Во многих ситуациях пораженная печень, находящаяся под воздействием патологического процесса, может не вызывать никаких симптомов у пациента, даже если происходят серьезные изменения. Диагноз гепатита может быть установлен совершенно случайно.

Биопсия печени считается «золотым стандартом» для определения степени фиброза.

Тем не менее, хотя биопсия и является основным методом для оценки стадии фиброза, она сопряжена с некоторыми рисками, включая возможность осложнений вплоть до летальных исходов. Как метод оценки фиброза, биопсия имеет свои ограничения: при заборе образца печени может оказаться, что размер биоптата недостаточен, что ведет к неправильной оценке стадии фиброза. Кроме того, результаты зависят от квалификации морфолога. После проведения лечения необходимо вновь оценить состояние печени, и для этого опять требуется проводить биопсию.

Существует метод оценки фиброза печени с применением устройства FibroScan.

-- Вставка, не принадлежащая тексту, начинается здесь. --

-- pv_equiv track=rewrite | github.com/sqanatoliy/codewars_py | 6kyu_block_pusher.py | block_pushing
-- ===== SOURCE A (Python) =====
-- def block_pushing(lst, n):
--     pusher = ">"
--     space = "-"
--
--     for move in range(n):
--         pusher_indexes = [index for index, value in enumerate(lst) if value == pusher]
--         for pusher_index in pusher_indexes:
--             try:
--                 space_pos = pusher_index + lst[pusher_index:].index(space)
--
--                 next_pusher = any(
--                     index > pusher_index and index < space_pos
--                     for index in pusher_indexes
--                 )
--                 if next_pusher:
--                     next_pushers = [
--                         index
--                         for index, value in enumerate(lst[pusher_index + 1 : space_pos])
--                         if value == pusher
--                     ]
--                     for i in next_pushers:
--                         pusher_indexes.remove(pusher_index + 1 + i)
--                 lst.pop(space_pos)
--                 lst.insert(pusher_index, space)
--             except ValueError:
--                 pass
--
--     return lst
-- ===== SOURCE B (Python) =====
-- def block_pushing(lst, n):
--     for _ in range(n):
--         out = []
--         i = 0
--         while i < len(lst):
--             if lst[i] == ">":
--                 j = i
--                 while j < len(lst) and lst[j] != "-":
--                     j += 1
--                 if j < len(lst):
--                     out.append("-")
--                     out.extend(lst[i:j])
--                     i = j + 1
--                 else:
--                     out.extend(lst[i:])
--                     i = len(lst)
--             else:
--                 out.append(lst[i])
--                 i += 1
--         lst[:] = out
--     return lst
-- ===== Notes on version B (the rewrite author's own statement) =====
-- stated objective: simpler
-- what changed: A precomputes the pusher-index list every move and mutates the list with index bookkeeping (.index on a slice, any(), .remove of overtaken indexes, pop/insert); B rebuilds the list in one left-to-right scan per move, shifting each maximal '>'-run with a following '-' right by one.
import Mathlib
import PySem

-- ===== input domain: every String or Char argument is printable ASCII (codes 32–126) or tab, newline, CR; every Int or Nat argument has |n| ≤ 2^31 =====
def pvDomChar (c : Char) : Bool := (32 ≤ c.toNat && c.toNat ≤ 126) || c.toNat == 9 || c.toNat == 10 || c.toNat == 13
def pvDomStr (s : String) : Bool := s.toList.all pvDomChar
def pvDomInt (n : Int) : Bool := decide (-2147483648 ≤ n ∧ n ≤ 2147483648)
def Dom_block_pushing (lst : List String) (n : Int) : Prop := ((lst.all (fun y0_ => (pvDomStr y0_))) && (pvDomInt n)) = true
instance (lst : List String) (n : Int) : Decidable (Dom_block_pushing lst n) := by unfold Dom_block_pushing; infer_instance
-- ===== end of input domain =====

-- B replaces A's per-move index bookkeeping (pusher-position list, `.index`, `.remove`, pop/insert)
-- with one left-to-right scan per move that rebuilds the list; equivalence is about the RETURN value
-- (both Pythons also mutate `lst` in place to the same final contents and return the same object).

-- ===== PORT A =====
-- `[index for index, value in enumerate(lst) if value == pusher]` (start index s)
def pvPusherAux (xs : List String) (s : Int) : List Int :=
  (PySem.List.enumerate xs s).filterMap (fun p => if p.2 = ">" then some p.1 else none)

-- the inner `for pusher_index in pusher_indexes:` loop of one move.  Python iterates by cursor
-- while `.remove` deletes only strictly later (larger) elements, so the iteration is exactly a
-- recursion on the remaining sublist; the already-passed indexes (all < pusher_index) can never
-- satisfy `index > pusher_index`, so `any(...)` over `pi :: rest` is the Python `any`.
-- The fuel argument only makes the recursion structural; it never runs out (fuel ≥ idxs.length).
def pvInnerA : Nat → List String → List Int → List String
  | _, lst, [] => lst
  | 0, lst, _ :: _ => lst     -- unreachable: fuel ≥ number of remaining indexes throughout
  | f + 1, lst, pi :: rest =>
    match PySem.List.index? (PySem.List.slice lst (some pi) none) "-" with
    | none => pvInnerA f lst rest               -- except ValueError: pass
    | some k =>
      let space_pos : Int := pi + (k : Int)
      let next_pusher : Bool :=
        (pi :: rest).any (fun idx => decide (pi < idx) && decide (idx < space_pos))
      let rest' : List Int :=
        if next_pusher then
          -- `for i in next_pushers: pusher_indexes.remove(pusher_index + 1 + i)`
          -- (`remove` cannot raise here: each value is present; `.getD acc` is unreachable)
          (pvPusherAux (PySem.List.slice lst (some (pi + 1)) (some space_pos)) 0).foldl
            (fun acc i => (PySem.List.remove? acc (pi + 1 + i)).getD acc) rest
        else rest
      let lst' : List String :=
        match PySem.List.pop? lst space_pos with
        | none => lst                           -- unreachable: space_pos is a valid index
        | some r => PySem.List.insert r.2 pi "-"
      pvInnerA f lst' rest'

def pvMoveA (lst : List String) : List String :=
  pvInnerA (pvPusherAux lst 0).length lst (pvPusherAux lst 0)

def pvGoA : Nat → List String → List String
  | 0, lst => lst
  | m + 1, lst => pvGoA m (pvMoveA lst)

def block_pushing (lst : List String) (n : Int) : List String := pvGoA n.toNat lst

-- ===== PORT B =====
-- one move of Source B: a single left-to-right scan; at a '>' the inner `while j` scan is the
-- takeWhile/dropWhile split.  Fuel = list length, only a totality guard (it never runs out).
def pvStepBF : Nat → List String → List String
  | _, [] => []
  | 0, xs => xs               -- unreachable: fuel ≥ length throughout
  | f + 1, x :: xs =>
    if x = ">" then
      let seg := (x :: xs).takeWhile (fun y => y ≠ "-")
      match (x :: xs).dropWhile (fun y => y ≠ "-") with
      | [] => x :: xs
      | _ :: tail => "-" :: (seg ++ pvStepBF f tail)
    else x :: pvStepBF f xs

def pvStepB (xs : List String) : List String := pvStepBF xs.length xs

def pvGoB : Nat → List String → List String
  | 0, lst => lst
  | m + 1, lst => pvGoB m (pvStepB lst)

def block_pushing_alt (lst : List String) (n : Int) : List String := pvGoB n.toNat lst

-- ===== PRECONDITION & SPEC =====
def Spec_block_pushing (lst : List String) (n : Int) (out : List String) : Prop := out = block_pushing_alt lst n
instance (lst : List String) (n : Int) (out : List String) : Decidable (Spec_block_pushing lst n out) := by unfold Spec_block_pushing; infer_instance

-- ===== CLAIM (what is proved, stated in full; the proofs are below) =====
def Claim_equal_block_pushing : Prop := ∀ (lst : List String) (n : Int), Dom_block_pushing lst n → Spec_block_pushing lst n (block_pushing lst n)

-- ===== LEMMAS AND PROOFS =====

-- pvPusherAux structure
lemma pvPusherAux_nil (s : Int) : pvPusherAux [] s = [] := rfl

lemma pvPusherAux_cons (x : String) (xs : List String) (s : Int) :
    pvPusherAux (x :: xs) s = (if x = ">" then [s] else []) ++ pvPusherAux xs (s + 1) := by
  simp only [pvPusherAux, PySem.List.enumerate_cons, List.filterMap_cons]
  by_cases h : x = ">" <;> simp [h]

lemma pvPusherAux_append (xs ys : List String) (s : Int) :
    pvPusherAux (xs ++ ys) s = pvPusherAux xs s ++ pvPusherAux ys (s + xs.length) := by
  simp [pvPusherAux, PySem.List.enumerate_append, List.filterMap_append]

lemma pvPusherAux_eq_nil_iff (xs : List String) (s : Int) :
    pvPusherAux xs s = [] ↔ ">" ∉ xs := by
  induction xs generalizing s with
  | nil => simp [pvPusherAux_nil]
  | cons x xs ih =>
    rw [pvPusherAux_cons]
    by_cases h : x = ">"
    · simp [h]
    · simp only [h, if_false, List.nil_append, ih, List.mem_cons]
      constructor
      · rintro hn (hc | hc)
        · exact h hc.symm
        · exact hn hc
      · intro hn; exact fun hc => hn (Or.inr hc)

lemma pvPusherAux_bounds {xs : List String} {s v : Int} (h : v ∈ pvPusherAux xs s) :
    s ≤ v ∧ v < s + xs.length := by
  induction xs generalizing s with
  | nil => simp [pvPusherAux_nil] at h
  | cons x xs ih =>
    rw [pvPusherAux_cons] at h
    rcases List.mem_append.mp h with h1 | h2
    · by_cases hx : x = ">" <;> simp [hx] at h1
      subst h1
      refine ⟨le_rfl, ?_⟩
      simp only [List.length_cons]
      push_cast; omega
    · have := ih h2
      simp only [List.length_cons]
      push_cast at this ⊢; omega

lemma pvPusherAux_shift (xs : List String) (s t : Int) :
    pvPusherAux xs (s + t) = (pvPusherAux xs t).map (fun v => s + v) := by
  induction xs generalizing t with
  | nil => simp [pvPusherAux_nil]
  | cons x xs ih =>
    rw [pvPusherAux_cons, pvPusherAux_cons]
    have harg : s + t + 1 = s + (t + 1) := by ring
    rw [harg, ih]
    by_cases h : x = ">" <;> simp [h]

-- removing exactly the freshly-listed values from the front group
lemma pvRemoveAll (vs : List Int) (g : Int → Int) (l2 : List Int) :
    vs.foldl (fun acc i => (PySem.List.remove? acc (g i)).getD acc) (vs.map g ++ l2) = l2 := by
  induction vs generalizing l2 with
  | nil => rfl
  | cons v vt ih =>
    simp only [List.map_cons, List.cons_append, List.foldl_cons, PySem.List.remove?_cons_self,
      Option.getD_some]
    exact ih l2

-- a pusher position at or beyond `pre` with no "-" in `suf` gets ValueError
lemma pvNoDash (pre suf : List String) (v : Int) (hv : (pre.length : Int) ≤ v) (hs : "-" ∉ suf) :
    PySem.List.index? (PySem.List.slice (pre ++ suf) (some v) none) "-" = none := by
  have h0 : (0:Int) ≤ v := le_trans (by positivity) hv
  rw [PySem.List.slice_from _ h0]
  rw [PySem.List.index?_eq_none_iff]
  intro hmem
  have hge : pre.length ≤ v.toNat := by omega
  rw [show v.toNat = pre.length + (v.toNat - pre.length) by omega, ← List.drop_drop,
    List.drop_left] at hmem
  exact hs (List.drop_subset _ _ hmem)

lemma pvInnerA_noSpace : ∀ (f : Nat) (lst : List String) (idxs : List Int),
    idxs.length ≤ f →
    (∀ v ∈ idxs, PySem.List.index? (PySem.List.slice lst (some v) none) "-" = none) →
    pvInnerA f lst idxs = lst := by
  intro f
  induction f with
  | zero =>
    intro lst idxs hlen _
    have : idxs = [] := List.eq_nil_of_length_eq_zero (Nat.le_zero.mp hlen)
    subst this; rfl
  | succ f ih =>
    intro lst idxs hlen hall
    cases idxs with
    | nil => rfl
    | cons pi rest =>
      simp only [pvInnerA]
      rw [hall pi (by simp)]
      exact ih lst rest (by simp at hlen; omega) (fun v hv => hall v (by simp [hv]))

-- pvStepB unfolding lemmas
lemma pvStepBF_irrel : ∀ (f g : Nat) (xs : List String), xs.length ≤ f → xs.length ≤ g →
    pvStepBF f xs = pvStepBF g xs := by
  intro f
  induction f with
  | zero =>
    intro g xs hf _
    have : xs = [] := List.eq_nil_of_length_eq_zero (Nat.le_zero.mp hf)
    subst this; cases g <;> rfl
  | succ f ih =>
    intro g xs hf hg
    cases xs with
    | nil => cases g <;> rfl
    | cons x t =>
      cases g with
      | zero => simp at hg
      | succ g =>
        simp only [pvStepBF]
        by_cases hx : x = ">"
        · subst hx
          simp only [if_true]
          simp only [List.length_cons] at hf hg
          cases hd : List.dropWhile (fun y => decide (y ≠ "-")) (">" :: t) with
          | nil => rfl
          | cons y tail =>
            have h1 := List.length_dropWhile_le (fun y => decide (y ≠ "-")) (">" :: t)
            rw [hd] at h1
            simp only [List.length_cons] at h1
            dsimp only
            rw [ih g tail (by omega) (by omega)]
        · simp only [hx, if_false]
          simp only [List.length_cons] at hf hg
          rw [ih g t (by omega) (by omega)]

Применение этого устройства дает возможность установить уровень фиброза печени, а также на основе компьютерного анализа сделать выводы об изменениях эластичности печени и темпах прогрессирования заболевания.

Но у этого метода так же существует несколько ограничений к проведению исследования — наличие асцита, избыточная жировая клетчатка (тучные пациенты), узкие межреберные промежутки у пациента и, самое главное, что это «слепое» исследование, т.е. саму ткань печени не видно (исследование проводится ориентировочно из тех точек, где может находиться орган). Поэтому точность этого исследования не очень велика.

Обследование состояния печени можно провести с помощью ультразвукового исследования (при использовании специализированного программного обеспечения).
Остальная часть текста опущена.